▶ **Task requirements**:
Which lines run from the line with "return not t_levels" through the line with "then decide (i = fl.length - 1)" in the entries below? Print them exactly, both ends included, and nothing more.

▶ **Task inputs**:
* * *
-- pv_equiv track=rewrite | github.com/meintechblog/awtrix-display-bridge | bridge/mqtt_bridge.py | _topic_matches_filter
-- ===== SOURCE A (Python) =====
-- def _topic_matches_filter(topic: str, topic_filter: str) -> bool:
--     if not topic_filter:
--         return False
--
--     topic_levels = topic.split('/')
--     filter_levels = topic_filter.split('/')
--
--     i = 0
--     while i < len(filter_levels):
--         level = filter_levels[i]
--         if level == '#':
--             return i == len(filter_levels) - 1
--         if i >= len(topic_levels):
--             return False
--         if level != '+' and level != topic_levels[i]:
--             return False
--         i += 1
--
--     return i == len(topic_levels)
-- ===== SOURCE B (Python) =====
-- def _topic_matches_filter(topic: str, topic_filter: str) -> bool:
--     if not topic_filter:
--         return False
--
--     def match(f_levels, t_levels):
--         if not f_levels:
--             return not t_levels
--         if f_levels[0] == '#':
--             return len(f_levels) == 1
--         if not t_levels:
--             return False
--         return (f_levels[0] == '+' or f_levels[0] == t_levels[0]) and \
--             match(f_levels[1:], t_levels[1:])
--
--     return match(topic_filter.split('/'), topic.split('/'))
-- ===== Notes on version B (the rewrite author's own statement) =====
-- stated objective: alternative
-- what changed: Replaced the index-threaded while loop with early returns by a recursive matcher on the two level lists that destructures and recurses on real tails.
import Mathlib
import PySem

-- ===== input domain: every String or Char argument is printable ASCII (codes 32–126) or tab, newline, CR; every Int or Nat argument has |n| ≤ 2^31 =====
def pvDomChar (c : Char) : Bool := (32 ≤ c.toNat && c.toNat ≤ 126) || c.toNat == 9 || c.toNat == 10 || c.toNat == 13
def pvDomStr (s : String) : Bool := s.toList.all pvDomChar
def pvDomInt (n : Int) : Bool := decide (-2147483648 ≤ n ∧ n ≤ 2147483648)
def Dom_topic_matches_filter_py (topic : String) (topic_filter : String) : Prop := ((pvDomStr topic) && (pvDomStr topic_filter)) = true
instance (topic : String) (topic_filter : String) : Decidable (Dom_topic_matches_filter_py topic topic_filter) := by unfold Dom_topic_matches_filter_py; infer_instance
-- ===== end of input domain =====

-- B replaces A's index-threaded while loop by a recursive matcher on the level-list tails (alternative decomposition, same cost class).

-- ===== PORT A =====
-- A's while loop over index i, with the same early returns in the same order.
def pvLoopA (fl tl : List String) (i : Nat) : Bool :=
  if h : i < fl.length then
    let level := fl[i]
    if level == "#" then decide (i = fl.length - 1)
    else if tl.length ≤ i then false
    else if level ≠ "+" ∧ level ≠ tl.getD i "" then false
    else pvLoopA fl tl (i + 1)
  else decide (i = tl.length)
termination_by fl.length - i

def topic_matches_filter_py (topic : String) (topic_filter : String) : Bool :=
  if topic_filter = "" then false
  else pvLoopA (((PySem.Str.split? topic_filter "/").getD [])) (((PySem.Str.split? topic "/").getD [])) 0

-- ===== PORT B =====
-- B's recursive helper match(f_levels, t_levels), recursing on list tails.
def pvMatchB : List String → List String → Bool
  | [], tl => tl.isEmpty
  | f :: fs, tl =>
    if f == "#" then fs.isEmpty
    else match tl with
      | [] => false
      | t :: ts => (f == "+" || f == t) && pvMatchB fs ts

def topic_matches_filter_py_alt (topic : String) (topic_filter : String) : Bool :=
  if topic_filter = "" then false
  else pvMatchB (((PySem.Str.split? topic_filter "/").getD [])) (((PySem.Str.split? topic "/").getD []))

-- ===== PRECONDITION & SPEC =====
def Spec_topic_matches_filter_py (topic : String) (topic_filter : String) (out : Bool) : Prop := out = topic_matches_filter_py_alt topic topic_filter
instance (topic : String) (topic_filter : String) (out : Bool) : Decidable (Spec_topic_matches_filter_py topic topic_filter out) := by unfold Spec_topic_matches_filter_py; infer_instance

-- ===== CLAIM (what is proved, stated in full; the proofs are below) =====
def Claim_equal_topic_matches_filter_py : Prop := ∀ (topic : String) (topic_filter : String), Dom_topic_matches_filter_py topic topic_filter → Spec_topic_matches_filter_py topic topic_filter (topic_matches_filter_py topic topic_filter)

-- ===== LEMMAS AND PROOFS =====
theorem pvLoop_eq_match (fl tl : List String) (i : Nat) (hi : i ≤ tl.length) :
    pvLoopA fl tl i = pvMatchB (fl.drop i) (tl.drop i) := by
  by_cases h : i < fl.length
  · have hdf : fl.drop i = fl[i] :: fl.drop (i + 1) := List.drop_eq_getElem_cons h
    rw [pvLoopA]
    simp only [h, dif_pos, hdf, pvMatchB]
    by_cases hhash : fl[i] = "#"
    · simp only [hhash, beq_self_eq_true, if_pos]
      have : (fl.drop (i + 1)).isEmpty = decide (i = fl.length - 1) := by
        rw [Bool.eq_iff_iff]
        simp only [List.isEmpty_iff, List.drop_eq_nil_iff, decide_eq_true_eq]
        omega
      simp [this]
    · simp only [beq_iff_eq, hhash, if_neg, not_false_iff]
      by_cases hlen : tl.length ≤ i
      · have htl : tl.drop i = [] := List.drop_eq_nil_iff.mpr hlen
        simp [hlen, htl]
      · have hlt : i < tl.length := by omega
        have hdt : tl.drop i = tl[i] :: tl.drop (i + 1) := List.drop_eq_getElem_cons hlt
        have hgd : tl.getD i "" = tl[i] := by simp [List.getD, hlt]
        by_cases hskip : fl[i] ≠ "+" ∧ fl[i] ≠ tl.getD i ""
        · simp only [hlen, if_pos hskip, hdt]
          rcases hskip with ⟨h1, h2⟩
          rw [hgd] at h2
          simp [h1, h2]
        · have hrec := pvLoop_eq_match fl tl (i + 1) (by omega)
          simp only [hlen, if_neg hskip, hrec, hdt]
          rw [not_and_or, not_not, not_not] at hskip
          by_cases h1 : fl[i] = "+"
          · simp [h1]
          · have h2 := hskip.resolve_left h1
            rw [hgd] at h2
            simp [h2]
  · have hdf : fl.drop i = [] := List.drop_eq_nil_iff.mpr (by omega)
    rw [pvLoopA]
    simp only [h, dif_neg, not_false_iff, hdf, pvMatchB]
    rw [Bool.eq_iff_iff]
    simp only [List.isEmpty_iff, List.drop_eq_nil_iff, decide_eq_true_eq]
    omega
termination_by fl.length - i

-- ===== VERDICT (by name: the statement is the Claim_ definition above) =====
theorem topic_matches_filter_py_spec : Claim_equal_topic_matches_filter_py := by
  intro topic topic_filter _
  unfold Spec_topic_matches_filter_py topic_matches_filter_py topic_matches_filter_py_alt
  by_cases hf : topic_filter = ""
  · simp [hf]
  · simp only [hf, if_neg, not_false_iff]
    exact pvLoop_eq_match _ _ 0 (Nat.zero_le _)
* * *
▶ **Output of the task**:
--             return not t_levels
--         if f_levels[0] == '#':
--             return len(f_levels) == 1
--         if not t_levels:
--             return False
--         return (f_levels[0] == '+' or f_levels[0] == t_levels[0]) and \
--             match(f_levels[1:], t_levels[1:])
--
--     return match(topic_filter.split('/'), topic.split('/'))
-- ===== Notes on version B (the rewrite author's own statement) =====
-- stated objective: alternative
-- what changed: Replaced the index-threaded while loop with early returns by a recursive matcher on the two level lists that destructures and recurses on real tails.
import Mathlib
import PySem

-- ===== input domain: every String or Char argument is printable ASCII (codes 32–126) or tab, newline, CR; every Int or Nat argument has |n| ≤ 2^31 =====
def pvDomChar (c : Char) : Bool := (32 ≤ c.toNat && c.toNat ≤ 126) || c.toNat == 9 || c.toNat == 10 || c.toNat == 13
def pvDomStr (s : String) : Bool := s.toList.all pvDomChar
def pvDomInt (n : Int) : Bool := decide (-2147483648 ≤ n ∧ n ≤ 2147483648)
def Dom_topic_matches_filter_py (topic : String) (topic_filter : String) : Prop := ((pvDomStr topic) && (pvDomStr topic_filter)) = true
instance (topic : String) (topic_filter : String) : Decidable (Dom_topic_matches_filter_py topic topic_filter) := by unfold Dom_topic_matches_filter_py; infer_instance
-- ===== end of input domain =====

-- B replaces A's index-threaded while loop by a recursive matcher on the level-list tails (alternative decomposition, same cost class).

-- ===== PORT A =====
-- A's while loop over index i, with the same early returns in the same order.
def pvLoopA (fl tl : List String) (i : Nat) : Bool :=
  if h : i < fl.length then
    let level := fl[i]
    if level == "#" then decide (i = fl.length - 1)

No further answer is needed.